Stored items:
Start of Block

-- pv_equiv track=rewrite | github.com/Sunho12/algorithm | 우선순위큐/백준11946.py | max_fullness
-- ===== SOURCE A (Python) =====
-- import heapq
--
-- def max_fullness(t, a, b):
--     visited = [[False] * 2 for _ in range(t+1)] #[fullness][물 마셨는 지]
--     pq = [( -0, 0, 0)] # (-fullness, fullness, drank_water)
--
--     max_full = 0
--
--     while pq:
--         neg_f, f, water = heapq.heappop(pq)
--         visited[f][water] = True
--         max_full = max(max_full, f)
--
--         # orange
--         if f + a <= t and not visited[f+a][water]:
--             heapq.heappush(pq, (-(f + a), f+a, water))
--         # lemon
--         if f + b <= t and not visited[f+b][water]:
--             heapq.heappush(pq, (-(f + b), f+b, water))
--
--         if water == 0:
--             new_f = f // 2
--             if not visited[new_f][1]:
--                 heapq.heappush(pq, (-new_f, new_f, 1))
--
--     return max_full
-- ===== SOURCE B (Python) =====
-- def max_fullness(t, a, b):
--     # Depth-first search over states (fullness, drank_water) with a visited set:
--     # no heap and no O(t) visited table.
--     seen = set()
--     stack = [(0, 0)]
--     best = 0
--     while stack:
--         f, w = stack.pop()
--         if (f, w) in seen:
--             continue
--         seen.add((f, w))
--         if f > best:
--             best = f
--         if f + a <= t:
--             stack.append((f + a, w))
--         if f + b <= t:
--             stack.append((f + b, w))
--         if w == 0:
--             stack.append((f // 2, 1))
--     return best
-- ===== Notes on version B (the rewrite author's own statement) =====
-- stated objective: faster
-- what changed: Replaced the heapq best-first search with its O(t) visited table by a plain DFS over (fullness, drank_water) states using a stack and a hash set of seen states, so the heap's log factor and the t+1-row table disappear.
-- outside the precondition, e.g. on max_fullness(5, -1, 3): A returns 5, B does not finish within the time limit; on max_fullness(5, 3, -2): A returns 5, B does not finish within the time limit; on max_fullness(-1, 1, 1): A raises IndexError, B returns 0
import Mathlib
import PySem

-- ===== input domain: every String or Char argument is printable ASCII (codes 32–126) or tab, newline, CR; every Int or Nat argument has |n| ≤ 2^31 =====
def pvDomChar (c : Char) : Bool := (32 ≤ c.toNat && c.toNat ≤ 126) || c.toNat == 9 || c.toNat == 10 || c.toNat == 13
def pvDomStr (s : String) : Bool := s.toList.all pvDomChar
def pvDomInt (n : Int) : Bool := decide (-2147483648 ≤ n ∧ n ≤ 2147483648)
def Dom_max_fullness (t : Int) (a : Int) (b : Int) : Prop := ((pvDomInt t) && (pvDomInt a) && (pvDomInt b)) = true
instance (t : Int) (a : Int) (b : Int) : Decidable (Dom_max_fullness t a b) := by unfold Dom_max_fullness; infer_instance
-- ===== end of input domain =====

-- B replaces A's heapq best-first search (with its O(t)-row visited table) by a plain DFS over
-- (fullness, drank_water) states with a seen-set; measurably faster (no heap, no t+1-row table).
-- A's heap is modelled by a list kept sorted under Python's tuple '<' (heappush = ordered insert,
-- heappop = take the minimum): extensionally heapq's behaviour for this use.


-- ===== PORT A =====

-- Python tuple '<' on the heap's (-fullness, fullness, drank_water) triples
def pyLt3 (x y : Int × Int × Int) : Bool :=
  decide (x.1 < y.1 ∨ (x.1 = y.1 ∧ (x.2.1 < y.2.1 ∨ (x.2.1 = y.2.1 ∧ x.2.2 < y.2.2))))

-- heapq.heappush: insert keeping the list sorted (heappop is then 'take the head', i.e. the minimum)
def heapPush (x : Int × Int × Int) : List (Int × Int × Int) → List (Int × Int × Int)
  | [] => [x]
  | y :: ys => if pyLt3 x y then x :: y :: ys else y :: heapPush x ys

-- visited[f][water] (Python list indexing, incl. negative wraparound, via PySem pyGetD/pySetD;
-- the out-of-range default arms are only reached outside Pre_)
def getVis (vis : List (List Bool)) (f w : Int) : Bool :=
  PySem.List.pyGetD (PySem.List.pyGetD vis f []) w false

def setVis (vis : List (List Bool)) (f w : Int) : List (List Bool) :=
  PySem.List.pySetD vis f (PySem.List.pySetD (PySem.List.pyGetD vis f []) w true)

-- the while-loop of A; fuel only makes the recursion total (proved sufficient under Pre_)
def loopA (t a b : Int) : Nat → List (List Bool) → List (Int × Int × Int) → Int → Int
  | _, _, [], mf => mf
  | 0, _, _, mf => mf
  | fuel+1, vis, e :: rest, mf =>
    let f := e.2.1
    let w := e.2.2
    let vis1 := setVis vis f w
    let mf1 := max mf f
    let pq1 := if f + a ≤ t ∧ ¬ (getVis vis1 (f + a) w = true) then heapPush (-(f + a), f + a, w) rest else rest
    let pq2 := if f + b ≤ t ∧ ¬ (getVis vis1 (f + b) w = true) then heapPush (-(f + b), f + b, w) pq1 else pq1
    let pq3 := if w = 0 then
                 (if ¬ (getVis vis1 (PySem.Int.floordiv f 2) 1 = true) then
                    heapPush (-(PySem.Int.floordiv f 2), PySem.Int.floordiv f 2, 1) pq2
                  else pq2)
               else pq2
    loopA t a b fuel vis1 pq3 mf1

def max_fullness (t : Int) (a : Int) (b : Int) : Int :=
  let vis := (PySem.List.pyRange 0 (t + 1) 1).map (fun _ => [false, false])
  loopA t a b (4 ^ (2 * (t.toNat + 2))) vis [(0, 0, 0)] 0

-- ===== PORT B =====

-- the while-loop of B; stack represented head-first (head = Python's list end, where pop/append act);
-- fuel only makes the recursion total (proved sufficient under Pre_)
def loopB (t a b : Int) : Nat → PySem.Set (Int × Int) → List (Int × Int) → Int → Int
  | _, _, [], best => best
  | 0, _, _, best => best
  | fuel+1, seen, s :: stack, best =>
    if s ∈ seen then loopB t a b fuel seen stack best
    else
      let seen1 := PySem.Set.add seen s
      let best1 := if s.1 > best then s.1 else best
      let st1 := if s.1 + a ≤ t then (s.1 + a, s.2) :: stack else stack
      let st2 := if s.1 + b ≤ t then (s.1 + b, s.2) :: st1 else st1
      let st3 := if s.2 = 0 then (PySem.Int.floordiv s.1 2, 1) :: st2 else st2
      loopB t a b fuel seen1 st3 best1

def max_fullness_alt (t : Int) (a : Int) (b : Int) : Int :=
  loopB t a b (8 * (t.toNat + 1) + 2) PySem.Set.empty [(0, 0)] 0

-- ===== PRECONDITION & SPEC =====
-- Pre_ restricts to the problem's natural domain t ≥ 0, a ≥ 0, b ≥ 0: for t < 0 A raises
-- IndexError, and for negative a or b A's value (when it returns at all) is an accident of
-- negative-index wraparound into the visited table, while B's search does not terminate there.
def Pre_max_fullness (t : Int) (a : Int) (b : Int) : Prop := 0 ≤ t ∧ 0 ≤ a ∧ 0 ≤ b
instance (t : Int) (a : Int) (b : Int) : Decidable (Pre_max_fullness t a b) := by
  unfold Pre_max_fullness; infer_instance

def pvWitness_max_fullness : Int × Int × Int := (10, 2, 3)

def Spec_max_fullness (t : Int) (a : Int) (b : Int) (out : Int) : Prop := out = max_fullness_alt t a b
instance (t : Int) (a : Int) (b : Int) (out : Int) : Decidable (Spec_max_fullness t a b out) := by
  unfold Spec_max_fullness; infer_instance

-- ===== CLAIM (what is proved, stated in full; the proofs are below) =====
def Claim_equal_max_fullness : Prop := ∀ (t : Int) (a : Int) (b : Int), Dom_max_fullness t a b → Pre_max_fullness t a b → Spec_max_fullness t a b (max_fullness t a b)

-- ===== LEMMAS AND PROOFS =====

-- a state (fullness, drank_water) within bounds
def InR (t : Int) (s : Int × Int) : Prop := 0 ≤ s.1 ∧ s.1 ≤ t ∧ (s.2 = 0 ∨ s.2 = 1)

-- the states reachable from (0, 0) by the three moves
inductive Reach (t a b : Int) : Int × Int → Prop
  | init : Reach t a b (0, 0)
  | stepA {f w : Int} : Reach t a b (f, w) → f + a ≤ t → Reach t a b (f + a, w)
  | stepB {f w : Int} : Reach t a b (f, w) → f + b ≤ t → Reach t a b (f + b, w)
  | half {f : Int} : Reach t a b (f, 0) → Reach t a b (PySem.Int.floordiv f 2, 1)

-- one move
def Step (t a b : Int) (s n : Int × Int) : Prop :=
  (s.1 + a ≤ t ∧ n = (s.1 + a, s.2)) ∨ (s.1 + b ≤ t ∧ n = (s.1 + b, s.2)) ∨
  (s.2 = 0 ∧ n = (PySem.Int.floordiv s.1 2, 1))

theorem Reach_of_step {t a b : Int} {s n : Int × Int} (hr : Reach t a b s) (hs : Step t a b s n) :
    Reach t a b n := by
  have hr' : Reach t a b (s.1, s.2) := by simpa using hr
  rcases hs with ⟨hle, rfl⟩ | ⟨hle, rfl⟩ | ⟨hw, rfl⟩
  · exact Reach.stepA hr' hle
  · exact Reach.stepB hr' hle
  · exact Reach.half (by rw [← hw]; simpa using hr)

theorem floordiv_two_bounds {f : Int} (hf : 0 ≤ f) :
    0 ≤ PySem.Int.floordiv f 2 ∧ PySem.Int.floordiv f 2 ≤ f := by
  rw [PySem.Int.floordiv_eq_ediv_of_pos (by norm_num)]
  omega

theorem InR_of_step {t a b : Int} (ha : 0 ≤ a) (hb : 0 ≤ b) {s n : Int × Int}
    (hs : InR t s) (hstep : Step t a b s n) : InR t n := by
  obtain ⟨h0, h1, h2⟩ := hs
  rcases hstep with ⟨hle, rfl⟩ | ⟨hle, rfl⟩ | ⟨hw, rfl⟩
  · exact ⟨by omega, hle, h2⟩
  · exact ⟨by omega, hle, h2⟩
  · have := floordiv_two_bounds h0
    exact ⟨this.1, by omega, Or.inr rfl⟩

theorem reach_subset_closed {t a b : Int} (V : Int × Int → Prop) (h0 : V (0, 0))
    (hcl : ∀ s, V s → ∀ n, Step t a b s n → V n) : ∀ s, Reach t a b s → V s := by
  intro s hr
  induction hr with
  | init => exact h0
  | stepA hr hle ih => exact hcl _ ih _ (Or.inl ⟨hle, rfl⟩)
  | stepB hr hle ih => exact hcl _ ih _ (Or.inr (Or.inl ⟨hle, rfl⟩))
  | half hr ih => exact hcl _ ih _ (Or.inr (Or.inr ⟨rfl, rfl⟩))

-- ----- B side -----

theorem length_le_card (t : Int) (l : List (Int × Int)) (hnd : l.Nodup)
    (hin : ∀ x ∈ l, InR t x) : l.length ≤ 2 * (t.toNat + 1) := by
  classical
  have hmap : (l.map (fun s : Int × Int => s.2.toNat * (t.toNat + 1) + s.1.toNat)).Nodup := by
    refine List.Nodup.map_on ?_ hnd
    rintro ⟨x1, x2⟩ hx ⟨y1, y2⟩ hy hxy
    obtain ⟨hx0, hx1, hx2⟩ := hin _ hx
    obtain ⟨hy0, hy1, hy2⟩ := hin _ hy
    have hx0' : 0 ≤ x1 := hx0
    have hx1' : x1 ≤ t := hx1
    have hy0' : 0 ≤ y1 := hy0
    have hy1' : y1 ≤ t := hy1
    have hx2' : x2 = 0 ∨ x2 = 1 := hx2
    have hy2' : y2 = 0 ∨ y2 = 1 := hy2
    have hxy' : x2.toNat * (t.toNat + 1) + x1.toNat = y2.toNat * (t.toNat + 1) + y1.toNat := hxy
    have hgoal : x1 = y1 ∧ x2 = y2 := by
      rcases hx2' with rfl | rfl <;> rcases hy2' with rfl | rfl <;>
        simp only [Int.toNat_zero, Int.toNat_one, zero_mul, one_mul, zero_add] at hxy' <;> omega
    simp only [Prod.mk.injEq]
    exact hgoal
  have hsub : (l.map (fun s : Int × Int => s.2.toNat * (t.toNat + 1) + s.1.toNat)).toFinset ⊆
      Finset.range (2 * (t.toNat + 1)) := by
    intro k hk
    simp only [List.mem_toFinset, List.mem_map] at hk
    obtain ⟨⟨x1, x2⟩, hx, rfl⟩ := hk
    obtain ⟨hx0, hx1, hx2⟩ := hin _ hx
    have hx0' : 0 ≤ x1 := hx0
    have hx1' : x1 ≤ t := hx1
    have hx2' : x2 = 0 ∨ x2 = 1 := hx2
    simp only [Finset.mem_range]
    rcases hx2' with rfl | rfl <;>
      simp only [Int.toNat_zero, Int.toNat_one, zero_mul, one_mul, zero_add] <;> omega
  have := Finset.card_le_card hsub
  rw [List.toFinset_card_of_nodup hmap, Finset.card_range, List.length_map] at this
  exact this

End of Block

REQUIREMENT: Reproduce exactly the entries above, limited to the lines from the one with "def loopB (t" through the one with "let seen1 := PySem.Set.add seen s", both included.

ANSWER AREA:
def loopB (t a b : Int) : Nat → PySem.Set (Int × Int) → List (Int × Int) → Int → Int
  | _, _, [], best => best
  | 0, _, _, best => best
  | fuel+1, seen, s :: stack, best =>
    if s ∈ seen then loopB t a b fuel seen stack best
    else
      let seen1 := PySem.Set.add seen s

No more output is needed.